- PROVIDED RECORDS

++++++

-- pv_equiv track=rewrite | github.com/PascalSchwab/AdventCoding | 1.Advent/main.py | getDigitList
-- ===== SOURCE A (Python) =====
-- textToNumber = {
--     "one" : '1',
--     "two": '2',
--     "three": '3',
--     "four": '4',
--     "five": '5',
--     "six": '6',
--     "seven": '7',
--     "eight": '8',
--     "nine": '9'
-- }
--
-- def getDigitList(text):
--     numbers = {}
--     for textNumber in textToNumber:
--         list = [i for i in range(len(text)) if text.startswith(textNumber, i)]
--         for index in list:
--             numbers[index] = textToNumber[textNumber]
--     for i in range(len(text)):
--         if text[i].isdigit():
--             numbers[i] = text[i]
--     numbers = dict(sorted(numbers.items()))
--     digits = [i for i in numbers.values()]
--     return digits
-- ===== SOURCE B (Python) =====
-- textToNumber = {
--     "one" : '1',
--     "two": '2',
--     "three": '3',
--     "four": '4',
--     "five": '5',
--     "six": '6',
--     "seven": '7',
--     "eight": '8',
--     "nine": '9'
-- }
--
-- def getDigitList(text):
--     # single left-to-right pass; at each position at most one token (digit char
--     # or spelled word) can start, so results come out already in positional order
--     digits = []
--     for i in range(len(text)):
--         ch = text[i]
--         if ch.isdigit():
--             digits.append(ch)
--         else:
--             for word, digit in textToNumber.items():
--                 if text.startswith(word, i):
--                     digits.append(digit)
--                     break
--     return digits
-- ===== Notes on version B (the rewrite author's own statement) =====
-- stated objective: simpler
-- what changed: A collects every spelled-word and digit match into a position-keyed dict (one full scan per word plus a digit scan) and then sorts the keys; B makes one left-to-right pass that at each position appends the digit char or the first (unique) matching word's digit, so the intermediate dict and the sort disappear.
import Mathlib
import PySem
-- ===== PORT B =====
def classPhotosStep (redCount blueCount : PySem.Dict Int Int)
    (s : Bool × Bool × Int × Int) (h : Int) : Bool × Bool × Int × Int :=
  let redUpto := s.2.2.1 + redCount.getD h 0
  let blueUpto := s.2.2.2 + blueCount.getD h 0
  (s.1 && !(redUpto > s.2.2.2), s.2.1 && !(blueUpto > s.2.2.1), redUpto, blueUpto)

def classPhotos_alt (redShirtHeights : List Int) (blueShirtHeights : List Int) : Bool :=
  if redShirtHeights.length ≠ blueShirtHeights.length then false
  else
    let redCount := redShirtHeights.foldl (fun d h => d.insert h (d.getD h 0 + 1)) PySem.Dict.empty
    let blueCount := blueShirtHeights.foldl (fun d h => d.insert h (d.getD h 0 + 1)) PySem.Dict.empty
    let heights := PySem.List.sorted
      (PySem.Set.union (PySem.Set.ofList redCount.keys) (PySem.Set.ofList blueCount.keys))
      (fun x => x) false
    let st := heights.foldl (classPhotosStep redCount blueCount) (true, true, 0, 0)
    st.1 || st.2.1

-- ===== PRECONDITION & SPEC =====
def Spec_classPhotos (redShirtHeights : List Int) (blueShirtHeights : List Int) (out : Bool) : Prop := out = classPhotos_alt redShirtHeights blueShirtHeights
instance (redShirtHeights : List Int) (blueShirtHeights : List Int) (out : Bool) : Decidable (Spec_classPhotos redShirtHeights blueShirtHeights out) := by unfold Spec_classPhotos; infer_instance

-- ===== CLAIM (what is proved, stated in full; the proofs are below) =====
def Claim_equal_classPhotos : Prop := ∀ (redShirtHeights : List Int) (blueShirtHeights : List Int), Dom_classPhotos redShirtHeights blueShirtHeights → Spec_classPhotos redShirtHeights blueShirtHeights (classPhotos redShirtHeights blueShirtHeights)

-- ===== LEMMAS AND PROOFS =====

def cntLE (l : List Int) (v : Int) : Nat := l.countP (fun x => decide (x ≤ v))
def cntLT (l : List Int) (v : Int) : Nat := l.countP (fun x => decide (x < v))

theorem countP_le_zip (P Q : Int → Bool) : ∀ (r b : List Int), r.length = b.length →
    (∀ p ∈ r.zip b, P p.1 = true → Q p.2 = true) → r.countP P ≤ b.countP Q := by
  intro r
  induction r with
  | nil => intro b _ _; simp
  | cons x xs ih =>
    intro b hb hpq
    cases b with
    | nil => simp at hb
    | cons y ys =>
      simp only [List.zip_cons_cons, List.mem_cons] at hpq
      simp only [List.countP_cons]
      have := ih ys (by simpa using hb) (fun p hp => hpq p (Or.inr hp))
      by_cases hP : P x = true
      · have hQ := hpq (x, y) (Or.inl rfl) hP
        simp [hP, hQ]; omega
      · simp only [Bool.not_eq_true] at hP
        simp [hP]; omega

theorem cntLE_eq (l : List Int) (v : Int) : cntLE l v = cntLT l v + l.count v := by
  induction l with
  | nil => simp [cntLE, cntLT]
  | cons x xs ih =>
    simp only [cntLE, cntLT, List.countP_cons, List.count_cons] at *
    by_cases h1 : x < v
    · simp [h1, le_of_lt h1, show ¬ x = v by omega, ih]; omega
    · by_cases h2 : x = v
      · simp [h2, ih]; omega
      · simp [h2, show ¬ x ≤ v by omega, ih]; omega


theorem countP_split (p : Int → Bool) (l : List Int) (i : Nat) :
    l.countP p = (l.take i).countP p + (l.drop i).countP p := by
  conv_lhs => rw [← List.take_append_drop i l]
  rw [List.countP_append]


theorem countP_congr_eq {l : List Int} {p q : Int → Bool} (h : ∀ x ∈ l, p x = q x) :
    l.countP p = l.countP q :=
  List.countP_congr (fun x hx => by rw [h x hx])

++++++

- TASK
Copy every line of the data above, beginning with the first and ending with the line that contains "def classPhotosStep (redCount", and give nothing more.

- RESPONSE
-- pv_equiv track=rewrite | github.com/PascalSchwab/AdventCoding | 1.Advent/main.py | getDigitList
-- ===== SOURCE A (Python) =====
-- textToNumber = {
--     "one" : '1',
--     "two": '2',
--     "three": '3',
--     "four": '4',
--     "five": '5',
--     "six": '6',
--     "seven": '7',
--     "eight": '8',
--     "nine": '9'
-- }
--
-- def getDigitList(text):
--     numbers = {}
--     for textNumber in textToNumber:
--         list = [i for i in range(len(text)) if text.startswith(textNumber, i)]
--         for index in list:
--             numbers[index] = textToNumber[textNumber]
--     for i in range(len(text)):
--         if text[i].isdigit():
--             numbers[i] = text[i]
--     numbers = dict(sorted(numbers.items()))
--     digits = [i for i in numbers.values()]
--     return digits
-- ===== SOURCE B (Python) =====
-- textToNumber = {
--     "one" : '1',
--     "two": '2',
--     "three": '3',
--     "four": '4',
--     "five": '5',
--     "six": '6',
--     "seven": '7',
--     "eight": '8',
--     "nine": '9'
-- }
--
-- def getDigitList(text):
--     # single left-to-right pass; at each position at most one token (digit char
--     # or spelled word) can start, so results come out already in positional order
--     digits = []
--     for i in range(len(text)):
--         ch = text[i]
--         if ch.isdigit():
--             digits.append(ch)
--         else:
--             for word, digit in textToNumber.items():
--                 if text.startswith(word, i):
--                     digits.append(digit)
--                     break
--     return digits
-- ===== Notes on version B (the rewrite author's own statement) =====
-- stated objective: simpler
-- what changed: A collects every spelled-word and digit match into a position-keyed dict (one full scan per word plus a digit scan) and then sorts the keys; B makes one left-to-right pass that at each position appends the digit char or the first (unique) matching word's digit, so the intermediate dict and the sort disappear.
import Mathlib
import PySem
-- ===== PORT B =====
def classPhotosStep (redCount blueCount : PySem.Dict Int Int)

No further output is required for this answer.